The family of former Pakistan President Pervez Musharraf (retired) has said that he has been hospitalised for the last three weeks after his condition worsened. In a statement posted on Twitter on Mr Musharraf's official Twitter account, his family said that he is dealing with Amyloidosis and prayed for ease in his daily living.
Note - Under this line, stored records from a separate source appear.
-- pv_equiv track=rewrite | github.com/mackmc22/blackjack-backend | blackjack/api/views.py | sort_cards_save_to_cards
-- ===== SOURCE A (Python) =====
-- def sort_cards_save_to_cards(hand):
--     non_aces = []
--     all_aces = []
--
--     for card in hand:
--         if card == 'A':
--             all_aces.append(card)
--         else:
--             non_aces.append(card)
--
--     return non_aces + all_aces
-- ===== SOURCE B (Python) =====
-- def sort_cards_save_to_cards(hand):
--     # Stable sort on the ace test: non-aces (key False) first, aces (key True) last,
--     # each group keeping its original relative order.
--     return sorted(hand, key=lambda card: card == 'A')
-- ===== Notes on version B (the rewrite author's own statement) =====
-- stated objective: idiomatic
-- what changed: Replaced the explicit two-list partition loop with a single stable sorted() call keyed on the ace test.
import Mathlib
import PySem

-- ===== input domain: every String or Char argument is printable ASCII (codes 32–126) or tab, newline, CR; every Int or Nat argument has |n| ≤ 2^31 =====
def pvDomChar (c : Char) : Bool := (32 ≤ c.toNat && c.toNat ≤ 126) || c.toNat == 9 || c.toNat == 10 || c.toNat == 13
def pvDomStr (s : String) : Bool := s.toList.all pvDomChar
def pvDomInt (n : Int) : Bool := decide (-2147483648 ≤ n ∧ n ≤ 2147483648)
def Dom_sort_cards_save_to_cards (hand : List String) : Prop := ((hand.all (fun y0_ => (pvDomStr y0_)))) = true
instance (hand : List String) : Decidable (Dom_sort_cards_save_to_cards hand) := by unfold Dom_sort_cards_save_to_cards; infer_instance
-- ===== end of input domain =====

-- B replaces A's explicit two-list partition loop with one stable sort keyed on the ace test (idiomatic; same return value, no mutation in either).

-- ===== PORT A =====
-- the loop over hand appending each card to non_aces or all_aces, then non_aces + all_aces
def sort_cards_save_to_cards (hand : List String) : List String :=
  let p := hand.foldl
    (fun (st : List String × List String) card =>
      if card == "A" then (st.1, st.2 ++ [card]) else (st.1 ++ [card], st.2))
    ([], [])
  p.1 ++ p.2

-- ===== PORT B =====
-- sorted(hand, key=lambda card: card == 'A'); the Bool key is ported as Int 0/1 (False < True)
def sort_cards_save_to_cards_alt (hand : List String) : List String :=
  PySem.List.sorted hand (fun card => if card == "A" then (1 : Int) else 0)

-- ===== PRECONDITION & SPEC =====
def Spec_sort_cards_save_to_cards (hand : List String) (out : List String) : Prop := out = sort_cards_save_to_cards_alt hand
instance (hand : List String) (out : List String) : Decidable (Spec_sort_cards_save_to_cards hand out) := by unfold Spec_sort_cards_save_to_cards; infer_instance

-- ===== CLAIM (what is proved, stated in full; the proofs are below) =====
def Claim_equal_sort_cards_save_to_cards : Prop := ∀ (hand : List String), Dom_sort_cards_save_to_cards hand → Spec_sort_cards_save_to_cards hand (sort_cards_save_to_cards hand)

-- ===== LEMMAS AND PROOFS =====

-- the ace key used by B's port
def aceKey (c : String) : Int := if c == "A" then 1 else 0

lemma aceKey_le_one (c : String) : aceKey c ≤ 1 := by
  unfold aceKey; split <;> omega

lemma aceKey_nonace {c : String} (h : (c == "A") = false) : aceKey c = 0 := by
  simp [aceKey, h]

-- inserting an ace goes to the very end
lemma insertBy_ace (x : String) (hx : (x == "A") = true) (ys : List String) :
    PySem.List.insertBy (fun a b => decide (aceKey a < aceKey b)) x ys = ys ++ [x] := by
  apply PySem.List.insertBy_of_forall_not_before
  intro y _
  have h1 : aceKey x = 1 := by simp [aceKey, hx]
  have := aceKey_le_one y
  simp [h1]; omega

-- inserting a non-ace goes right before the ace block
lemma insertBy_nonace (x : String) (hx : (x == "A") = false)
    (ns as : List String) (hns : ∀ n ∈ ns, (n == "A") = false) (has : ∀ a ∈ as, (a == "A") = true) :
    PySem.List.insertBy (fun a b => decide (aceKey a < aceKey b)) x (ns ++ as)
      = (ns ++ [x]) ++ as := by
  induction ns with
  | nil =>
    cases as with
    | nil => simp [PySem.List.insertBy]
    | cons a as' =>
      have hxe : ¬ x = "A" := by simpa using hx
      have hae : a = "A" := by simpa using has a (by simp)
      have : decide (aceKey x < aceKey a) = true := by
        simp [aceKey, hxe, hae]
      simp [PySem.List.insertBy, this]
  | cons n ns' ih =>
    have hn : (n == "A") = false := hns n (by simp)
    have hlt : decide (aceKey x < aceKey n) = false := by
      simp [aceKey_nonace hx, aceKey_nonace hn]
    have ih' := ih (fun m hm => hns m (by simp [hm]))
    simp only [List.cons_append, PySem.List.insertBy, hlt, Bool.false_eq_true, if_false, ih']

-- B's insert-sort loop, with the partition invariant
lemma foldl_insertBy_partition (xs : List String) (ns as : List String)
    (hns : ∀ n ∈ ns, (n == "A") = false) (has : ∀ a ∈ as, (a == "A") = true) :
    xs.foldl (fun acc x => PySem.List.insertBy (fun a b => decide (aceKey a < aceKey b)) x acc) (ns ++ as)
      = (ns ++ xs.filter (fun c => !(c == "A"))) ++ (as ++ xs.filter (fun c => c == "A")) := by
  induction xs generalizing ns as with
  | nil => simp
  | cons x xs ih =>
    by_cases hx : (x == "A") = true
    · have h1 : PySem.List.insertBy (fun a b => decide (aceKey a < aceKey b)) x (ns ++ as)
          = ns ++ (as ++ [x]) := by
        rw [insertBy_ace x hx]; simp
      have ih' := ih ns (as ++ [x]) hns (by
        intro a ha; rcases List.mem_append.mp ha with h | h
        · exact has a h
        · simp at h; simp [h, hx])
      simp only [List.foldl_cons, h1, ih', List.filter_cons, hx]
      simp
    · have hx' : (x == "A") = false := by simpa using hx
      have h1 := insertBy_nonace x hx' ns as hns has
      have ih' := ih (ns ++ [x]) as (by
        intro n hn; rcases List.mem_append.mp hn with h | h
        · exact hns n h
        · simp at h; simp [h, hx']) has
      simp only [List.foldl_cons, h1, List.append_assoc] at *
      rw [ih']
      simp [List.filter_cons, hx']

-- A's partition loop, with the same invariant
lemma foldl_partition (xs : List String) (ns as : List String) :
    xs.foldl
      (fun (st : List String × List String) card =>
        if card == "A" then (st.1, st.2 ++ [card]) else (st.1 ++ [card], st.2))
      (ns, as)
      = (ns ++ xs.filter (fun c => !(c == "A")), as ++ xs.filter (fun c => c == "A")) := by
  induction xs generalizing ns as with
  | nil => simp
  | cons x xs ih =>
    simp only [beq_iff_eq] at ih
    by_cases hxe : x = "A"
    · simp [List.foldl_cons, hxe, ih, List.filter_cons]
    · simp [List.foldl_cons, hxe, ih, List.filter_cons]

-- ===== VERDICT (by name: the statement is the Claim_ definition above) =====
theorem sort_cards_save_to_cards_spec : Claim_equal_sort_cards_save_to_cards := by
  intro hand _
  unfold Spec_sort_cards_save_to_cards sort_cards_save_to_cards sort_cards_save_to_cards_alt
  have hb : PySem.List.sorted hand (fun card => if card == "A" then (1 : Int) else 0)
      = hand.foldl (fun acc x => PySem.List.insertBy (fun a b => decide (aceKey a < aceKey b)) x acc) [] := by
    rw [PySem.List.sorted_eq_foldl_insertBy]
    rfl
  have hB := foldl_insertBy_partition hand [] [] (by simp) (by simp)
  have hA := foldl_partition hand [] []
  simp only [List.nil_append] at hB hA
  rw [hA, hb, hB]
"He is not on the ventilator. Has been hospitalized for the last 3 weeks due to a complication of his ailment (Amyloidosis). Going through a difficult stage where recovery is not possible and organs are malfunctioning. Pray for ease in his daily living," the tweet said.
What is Amyloidosis?
According to National Health Service (NHS) of the UK, Amyloidosis is the name for a group of rare, serious conditions caused by a build-up of an abnormal protein called amyloid in organs and tissues throughout the body.
Amyloid deposits can build up in the heart, brain, kidneys, spleen and other parts of the body.
The build-up of these protein deposits can make it difficult for the organs and tissues to work properly. Without treatment, this can lead to organ failure, the NHS further said.
Mr Musharraf was diagnosed with the life-threatening health condition in 2018 in the UAE.
What is the cause of Amyloidosis?
Amyloidosis may be secondary to a different health condition or can develop as a primary condition, according to Johns Hopkins Medicine. Sometimes it is due to a mutation in a gene, but other times the cause of amyloidosis remains unknown, it added.
Types of Amyloidosis
There are different types of the Amyloidosis, which are prevalent:
Light-chain (AL) Amyloidosis: It can affect the kidneys, spleen, heart, and other organs. People with conditions such as multiple myeloma or a bone marrow illness called Wadenstrom's macroglobulinemia are more likely to have AL amyloidosis.
AA Amyloidosis: It is caused by fragments of amyloid A protein, and affects the kidneys in about 80 per cent of cases. It can complicate chronic diseases characterized by inflammation, such as rheumatoid arthritis (RA) or inflammatory bowel disease (IBS).
Transthyretin Amyloidosis (ATTR): It can be inherited from a family member. Transthyretin is a protein that is also known as prealbumin. It is made in the liver. Excessive normal (wild-type ATTR) or mutant transthyretin can cause amyloid deposits.
Symptoms of Amyloidosis
Though there are some common symptoms of the disease, they vary greatly depending on where the amyloid protein is collecting in the body.
The general symptoms include (listed by Johns Hopkins on its website):
- Feeling very weak or tired
- Losing weight without trying
- Swelling in the belly, legs, ankles or feet
- Numbness, pain or tingling in hands or feet
- Skin that bruises easily
- Purple spots (purpura) or bruised-looking areas of skin around the eyes
- Bleeding more than usual after an injury
- Increased tongue size
- Shortness of breath
As Amyloidosis progresses, the deposits of amyloid can harm the heart, liver, spleen, kidneys, digestive tract, brain or nerves.
Diagnosis and treatment
The diagnosis of Amyloidosis is hard, as the symptoms are generic. The doctors take a small sample of the tissue (biopsy) from the affected part to understand what kind of Amyloidosis is present. Depending on that, the treatment is done.
There is not currently a cure for amyloidosis. The amyloid deposits cannot be directly removed. So the doctors may discuss:
Chemotherapy, which is used to kill cancer cells or stop them from growing and similar method can be adopted to stop the growth of cells that are making abnormal protein.
Bone marrow transplant: In this procedure, healthy stem cells are taken from a patient's body. They are then infused back into their body to replace the unhealthy ones destroyed in chemotherapy.
There are some medicines too, which are used to treat Amyloidosis. These medicines are approved by the Food and Drug Administration (FDA) in the United States.